Dans ce domaine, nous revendiquons pour l'industrie un certain rôle. Je ne parle pas d'externalisation complète, car il est nécessaire que les militaires conservent une capacité à opérer leurs avions partout dans le monde. Mais l'industrie doit être capable de soumettre des offres valables pour des périodes longues – seule condition pour que l'activité soit rentable. Nous avons commencé à le faire avec le Rafale, mais il faudra l'étendre à d'autres types d'avions.

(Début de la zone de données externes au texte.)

-- pv_equiv track=rewrite | github.com/robinthibaut/skbel | skbel/goggles/_visualization.py | _my_alphabet
-- ===== SOURCE A (Python) =====
-- import itertools
-- import string
--
-- def _my_alphabet(az: int):
--     """
--     Method used to make custom figure annotations.
--     :param az: Index
--     :return:
--     """
--     alphabet = string.ascii_uppercase
--     extended_alphabet = ["".join(i) for i in list(itertools.permutations(alphabet, 2))]
--
--     if az <= 25:
--         sub = alphabet[az]
--     else:
--         j = az - 26
--         sub = extended_alphabet[j]
--
--     return sub
-- ===== SOURCE B (Python) =====
-- import string
--
-- def _my_alphabet(az: int):
--     """Arithmetic version: derive the permutation pair from az instead of building all 650 pairs."""
--     alphabet = string.ascii_uppercase
--     if az <= 25:
--         return alphabet[az]
--     first, r = divmod(az - 26, 25)
--     second = r if r < first else r + 1
--     return alphabet[first] + alphabet[second]
-- ===== Notes on version B (the rewrite author's own statement) =====
-- stated objective: simpler
-- what changed: For az > 25, B computes the permutation pair arithmetically with divmod(az-26, 25) and a diagonal-skip adjustment instead of materialising all 650 two-letter permutations and indexing the list.
-- outside the precondition, e.g. on _my_alphabet(700): A raises IndexError, B raises IndexError; on _my_alphabet(-30): A raises IndexError, B raises IndexError
import Mathlib
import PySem

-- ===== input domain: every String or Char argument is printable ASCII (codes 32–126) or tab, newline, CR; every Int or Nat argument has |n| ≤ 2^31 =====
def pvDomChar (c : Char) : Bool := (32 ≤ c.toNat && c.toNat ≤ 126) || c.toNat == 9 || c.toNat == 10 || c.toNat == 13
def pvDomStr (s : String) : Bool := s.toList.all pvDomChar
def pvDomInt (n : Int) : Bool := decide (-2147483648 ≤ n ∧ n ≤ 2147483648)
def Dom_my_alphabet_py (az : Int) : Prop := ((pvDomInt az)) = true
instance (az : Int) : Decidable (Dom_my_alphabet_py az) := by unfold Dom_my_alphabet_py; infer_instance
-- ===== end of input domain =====

-- B replaces the materialised 650-element permutation list with divmod arithmetic on the index (objective: simpler).

-- ===== PORT A =====
-- alphabet = string.ascii_uppercase; extended_alphabet = ["".join(i) for i in permutations(alphabet, 2)]
def my_alphabet_py (az : Int) : String :=
  let alphabet := "ABCDEFGHIJKLMNOPQRSTUVWXYZ"
  let extended_alphabet :=
    (PySem.List.permutations alphabet.toList 2).map (fun i => String.ofList i)
  if az ≤ 25 then
    match PySem.Str.pyGet? alphabet az with   -- none = IndexError, excluded by Pre_
    | some c => String.ofList [c]
    | none => ""
  else
    let j := az - 26
    match PySem.List.pyGet? extended_alphabet j with   -- none = IndexError, excluded by Pre_
    | some s => s
    | none => ""

-- ===== PORT B =====
def my_alphabet_py_alt (az : Int) : String :=
  let alphabet := "ABCDEFGHIJKLMNOPQRSTUVWXYZ"
  if az ≤ 25 then
    match PySem.Str.pyGet? alphabet az with   -- none = IndexError, excluded by Pre_
    | some c => String.ofList [c]
    | none => ""
  else
    match PySem.Int.divmod? (az - 26) 25 with
    | none => ""   -- unreachable: 25 ≠ 0
    | some (first, r) =>
      let second := if r < first then r else r + 1
      match PySem.Str.pyGet? alphabet first, PySem.Str.pyGet? alphabet second with
      | some c1, some c2 => String.ofList [c1, c2]   -- alphabet[first] + alphabet[second]
      | _, _ => ""   -- none = IndexError, excluded by Pre_

-- ===== PRECONDITION & SPEC =====
-- Pre_ excludes exactly the inputs where A raises IndexError: az < -26 (negative
-- single-letter index past the front) or az > 675 (past the 650-entry pair list).
def Pre_my_alphabet_py (az : Int) : Prop := -26 ≤ az ∧ az ≤ 675
instance (az : Int) : Decidable (Pre_my_alphabet_py az) := by unfold Pre_my_alphabet_py; infer_instance
def pvWitness_my_alphabet_py : Int := (30)
def Spec_my_alphabet_py (az : Int) (out : String) : Prop := out = my_alphabet_py_alt az
instance (az : Int) (out : String) : Decidable (Spec_my_alphabet_py az out) := by unfold Spec_my_alphabet_py; infer_instance

-- ===== CLAIM (what is proved, stated in full; the proofs are below) =====
def Claim_equal_my_alphabet_py : Prop := ∀ (az : Int), Dom_my_alphabet_py az → Pre_my_alphabet_py az → Spec_my_alphabet_py az (my_alphabet_py az)

-- ===== LEMMAS AND PROOFS =====

set_option maxRecDepth 10000 in
theorem my_alphabet_eq_on_range :
    ∀ k ∈ List.range 702, my_alphabet_py ((k : Int) - 26) = my_alphabet_py_alt ((k : Int) - 26) := by
  decide

-- ===== VERDICT (by name: the statement is the Claim_ definition above) =====
theorem my_alphabet_py_spec : Claim_equal_my_alphabet_py := by
  intro az _ hpre
  obtain ⟨h1, h2⟩ := hpre
  have hk : (az + 26).toNat ∈ List.range 702 := by
    simp only [List.mem_range]; omega
  have := my_alphabet_eq_on_range _ hk
  have haz : ((az + 26).toNat : Int) - 26 = az := by omega
  rw [haz] at this
  exact this
-- pv_equiv track=rewrite | github.com/djakub44/pp1 | 12-Test3/mock2/p1.py | f
-- ===== SOURCE A (Python) =====
-- def f(n):
--     arr = []
--     arr2 = []
--     for d in str(n):
--         arr.append(int(d))
--     for i in range(len(arr)):
--         if arr[i] % 2 == 1:
--             arr2.append(arr[i])
--
--     if len(arr2) == 0:
--         return -1
--     else:
--         arr2.sort()
--         return arr2[-1]-arr2[0]
-- ===== SOURCE B (Python) =====
-- def f(n):
--     lo = None
--     hi = None
--     for ch in str(n):
--         d = int(ch)
--         if d % 2 == 1:
--             if lo is None or d < lo:
--                 lo = d
--             if hi is None or d > hi:
--                 hi = d
--     if lo is None:
--         return -1
--     return hi - lo
-- ===== Notes on version B (the rewrite author's own statement) =====
-- stated objective: simpler
-- what changed: Replaces the build-digit-list / index-loop-filter / sort-then-take-endpoints pipeline with a single pass over str(n) maintaining a running min and max of the odd digits.
import Mathlib
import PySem

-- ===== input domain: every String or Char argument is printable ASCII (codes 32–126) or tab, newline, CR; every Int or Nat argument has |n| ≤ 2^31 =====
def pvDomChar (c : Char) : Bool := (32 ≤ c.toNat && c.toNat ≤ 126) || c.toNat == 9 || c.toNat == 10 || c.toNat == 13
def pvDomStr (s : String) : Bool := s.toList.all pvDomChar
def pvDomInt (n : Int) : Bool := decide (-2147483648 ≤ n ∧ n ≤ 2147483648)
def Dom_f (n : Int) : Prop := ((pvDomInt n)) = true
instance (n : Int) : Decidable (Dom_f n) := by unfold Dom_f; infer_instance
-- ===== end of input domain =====

-- B: one scan over str(n) keeping running min/max of odd digits, instead of A's
-- list-build + index-loop filter + sort + endpoints; same return value for every nonnegative input.

-- ===== PORT A =====
-- int(d) per char and arr[i] ported with .getD defaults: under Pre_f (nonnegative n) every char is
-- a digit and every index is in range, so the defaults are unreachable.
def f (n : Int) : Int :=
  let arr : List Int := (PySem.Int.toChars n).foldl
    (fun acc c => acc ++ [(PySem.Int.ofChars? [c]).getD 0]) []
  let arr2 : List Int := (PySem.List.pyRange 0 (PySem.List.len arr)).foldl
    (fun acc i => if PySem.Int.mod (PySem.List.pyGetD arr i 0) 2 = 1
                  then acc ++ [PySem.List.pyGetD arr i 0] else acc) []
  if arr2.length = 0 then (-1)
  else
    let s := PySem.List.sorted arr2 (fun x => x) false
    PySem.List.pyGetD s (-1) 0 - PySem.List.pyGetD s 0 0

-- ===== PORT B =====
-- the 'if lo is None or d < lo: lo = d / if hi is None or d > hi: hi = d' update
def pvUpd (st : Option Int × Option Int) (d : Int) : Option Int × Option Int :=
  ((match st.1 with | none => some d | some l => if d < l then some d else some l),
   (match st.2 with | none => some d | some h => if h < d then some d else some h))

def f_alt (n : Int) : Int :=
  let st := (PySem.Int.toChars n).foldl
    (fun st c =>
      let d := (PySem.Int.ofChars? [c]).getD 0
      if PySem.Int.mod d 2 = 1 then pvUpd st d else st)
    (none, none)
  match st with
  | (some lo, some hi) => hi - lo
  | _ => -1

-- ===== PRECONDITION & SPEC =====
-- Pre_f excludes n < 0: str(n) then starts with '-' and int('-') raises ValueError in both A and B.
def Pre_f (n : Int) : Prop := 0 ≤ n
instance (n : Int) : Decidable (Pre_f n) := by unfold Pre_f; infer_instance
def pvWitness_f : Int := 135

def Spec_f (n : Int) (out : Int) : Prop := out = f_alt n
instance (n : Int) (out : Int) : Decidable (Spec_f n out) := by unfold Spec_f; infer_instance

-- ===== CLAIM (what is proved, stated in full; the proofs are below) =====
def Claim_equal_f : Prop := ∀ (n : Int), Dom_f n → Pre_f n → Spec_f n (f n)

-- ===== LEMMAS AND PROOFS =====

-- the min/max fold invariant of B's loop once both accumulators are set
theorem pvUpd_foldl (xs : List Int) (a b : Int) :
    xs.foldl pvUpd (some a, some b) = (some (xs.foldl min a), some (xs.foldl max b)) := by
  induction xs generalizing a b with
  | nil => rfl
  | cons d t ih =>
    have h1 : pvUpd (some a, some b) d = (some (min a d), some (max b d)) := by
      simp only [pvUpd]
      split_ifs <;> simp [min_def, max_def] <;> omega
    simp only [List.foldl_cons, h1, ih]

theorem pvUpd_foldl_none (x : Int) (t : List Int) :
    (x :: t).foldl pvUpd (none, none) = (some (t.foldl min x), some (t.foldl max x)) := by
  have h0 : pvUpd (none, none) x = (some x, some x) := rfl
  simp only [List.foldl_cons, h0, pvUpd_foldl]

-- negative index -1 on a nonempty list is the last element
theorem pyGetD_neg_one {s : List Int} (d : Int) (h : s ≠ []) :
    PySem.List.pyGetD s (-1) d = s[s.length - 1]'(by
      have := List.length_pos_iff.mpr h; omega) := by
  have hl : 0 < s.length := List.length_pos_iff.mpr h
  simp only [PySem.List.pyGetD, PySem.List.pyGet?, PySem.List.pyIdx?]
  have h1 : ¬ (0 : Int) ≤ -1 := by omega
  have h2 : -(s.length : Int) ≤ -1 := by omega
  simp only [h1, if_false, h2, if_true, Option.bind]
  have : (-(-1 : Int)).toNat = 1 := rfl
  rw [this, List.getElem?_eq_getElem (by omega)]
  rfl

-- endpoints of the sorted odd-digit list are the running max / min
theorem sorted_last_eq_foldl_max (x : Int) (t : List Int) :
    PySem.List.pyGetD (PySem.List.sorted (x :: t) (fun y => y) false) (-1) 0 = t.foldl max x := by
  set s := PySem.List.sorted (x :: t) (fun y => y) false with hs
  have hperm : s.Perm (x :: t) := PySem.List.sorted_perm _ _ _
  have hne : s ≠ [] := by
    intro h; rw [PySem.List.sorted_eq_nil_iff] at h; exact List.cons_ne_nil _ _ h
  have hl : 0 < s.length := List.length_pos_iff.mpr hne
  rw [pyGetD_neg_one 0 hne]
  have hmax : PySem.List.max? (x :: t) (fun y => y) = some (t.foldl max x) :=
    PySem.List.max?_id_cons x t
  have hle : s[s.length - 1]'(by omega) ≤ t.foldl max x := by
    have hmem : s[s.length - 1]'(by omega) ∈ x :: t :=
      hperm.mem_iff.mp (List.getElem_mem _)
    exact PySem.List.max?_isMax hmax _ hmem
  have hge : t.foldl max x ≤ s[s.length - 1]'(by omega) := by
    have hmem : t.foldl max x ∈ s := hperm.mem_iff.mpr (PySem.List.max?_mem hmax)
    obtain ⟨i, hi, hieq⟩ := List.mem_iff_getElem.mp hmem
    calc t.foldl max x = s[i] := hieq.symm
      _ ≤ s[s.length - 1]'(by omega) := PySem.List.sorted_id_getElem_mono _ (by omega) (by rw [← hs]; omega)
  omega

theorem sorted_head_eq_foldl_min (x : Int) (t : List Int) :
    PySem.List.pyGetD (PySem.List.sorted (x :: t) (fun y => y) false) 0 0 = t.foldl min x := by
  set s := PySem.List.sorted (x :: t) (fun y => y) false with hs
  have hperm : s.Perm (x :: t) := PySem.List.sorted_perm _ _ _
  have hne : s ≠ [] := by
    intro h; rw [PySem.List.sorted_eq_nil_iff] at h; exact List.cons_ne_nil _ _ h
  have hl : 0 < s.length := List.length_pos_iff.mpr hne
  rw [PySem.List.pyGetD_eq_getElem s 0 (by omega) (by exact_mod_cast hl)]
  have hmin : PySem.List.min? (x :: t) (fun y => y) = some (t.foldl min x) :=
    PySem.List.min?_id_cons x t
  have hge : t.foldl min x ≤ s[(0 : Int).toNat] := by
    have hmem : s[(0 : Int).toNat] ∈ x :: t := hperm.mem_iff.mp (List.getElem_mem _)
    exact PySem.List.min?_isMin hmin _ hmem
  have hle : s[(0 : Int).toNat] ≤ t.foldl min x := by
    have hmem : t.foldl min x ∈ s := hperm.mem_iff.mpr (PySem.List.min?_mem hmin)
    obtain ⟨i, hi, hieq⟩ := List.mem_iff_getElem.mp hmem
    calc s[(0 : Int).toNat] ≤ s[i] := PySem.List.sorted_id_getElem_mono _ (by omega) hi
      _ = t.foldl min x := hieq
  omega

-- the common core: A's tail (on any digit list) equals B's tail
theorem core_eq (l : List Int) :
    (let arr2 := l.filter (fun x => decide (PySem.Int.mod x 2 = 1))
     if arr2.length = 0 then (-1 : Int)
     else
       let s := PySem.List.sorted arr2 (fun x => x) false
       PySem.List.pyGetD s (-1) 0 - PySem.List.pyGetD s 0 0)
    = (match (l.filter (fun x => decide (PySem.Int.mod x 2 = 1))).foldl pvUpd (none, none) with
       | (some lo, some hi) => hi - lo
       | _ => (-1 : Int)) := by
  cases h : l.filter (fun x => decide (PySem.Int.mod x 2 = 1)) with
  | nil => simp
  | cons x t =>
    simp only [pvUpd_foldl_none, List.length_cons]
    rw [if_neg (by omega)]
    rw [sorted_last_eq_foldl_max, sorted_head_eq_foldl_min]

theorem b_fold_as_map (cs : List Char) (st : Option Int × Option Int) :
    cs.foldl (fun st c =>
        if PySem.Int.mod ((PySem.Int.ofChars? [c]).getD 0) 2 = 1
        then pvUpd st ((PySem.Int.ofChars? [c]).getD 0) else st) st
    = (cs.map (fun c => (PySem.Int.ofChars? [c]).getD 0)).foldl
        (fun st d => if PySem.Int.mod d 2 = 1 then pvUpd st d else st) st := by
  induction cs generalizing st with
  | nil => rfl
  | cons c t ih => simp only [List.foldl_cons, List.map_cons, ih]

-- ===== VERDICT (by name: the statement is the Claim_ definition above) =====
theorem f_spec : Claim_equal_f := by
  intro n _ _
  show f n = f_alt n
  unfold f f_alt
  simp only [PySem.List.foldl_append_singleton_eq_map, List.nil_append,
    PySem.List.foldl_pyRange_pyGetD _ 0
      (fun acc x => if PySem.Int.mod x 2 = 1 then acc ++ [x] else acc) [] (le_refl 0),
    Int.toNat_zero, List.drop_zero,
    PySem.List.foldl_append_ite_eq_filter (fun x => PySem.Int.mod x 2 = 1),
    b_fold_as_map,
    PySem.List.foldl_ite_eq_foldl_filter (fun x => PySem.Int.mod x 2 = 1) pvUpd]
  exact core_eq _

J'ai lu avec attention le compte rendu, dans Le Monde, d'une tribune que vous avez publiée avec d'autres industriels de l'armement à la veille des universités d'été de la défense. Vous y critiquez le comportement des gouvernements précédents, soulignant qu'« aucune mandature n'a vu l'exécution dans sa totalité d'une loi de programmation militaire ». Vous plaidez pour que soit recréée « une relation de confiance qui passera par le respect des engagements pris et par une sincérité budgétaire ». J'en déduis qu'à vos yeux, cette confiance n'est pas suffisamment forte à l'heure actuelle. Pourtant, les lois de programmation militaire comprenaient des clauses de sauvegarde et ont fait l'objet de bilans. Le projet de LPM que nous allons bientôt examiner prévoit d'ailleurs une clause de rendez-vous, fixée fin 2015, afin d'actualiser certaines prévisions critiques et de vérifier la bonne adéquation entre objectifs fixés et réalisations. Cette approche vous semble-t-elle de nature à rétablir la confiance ?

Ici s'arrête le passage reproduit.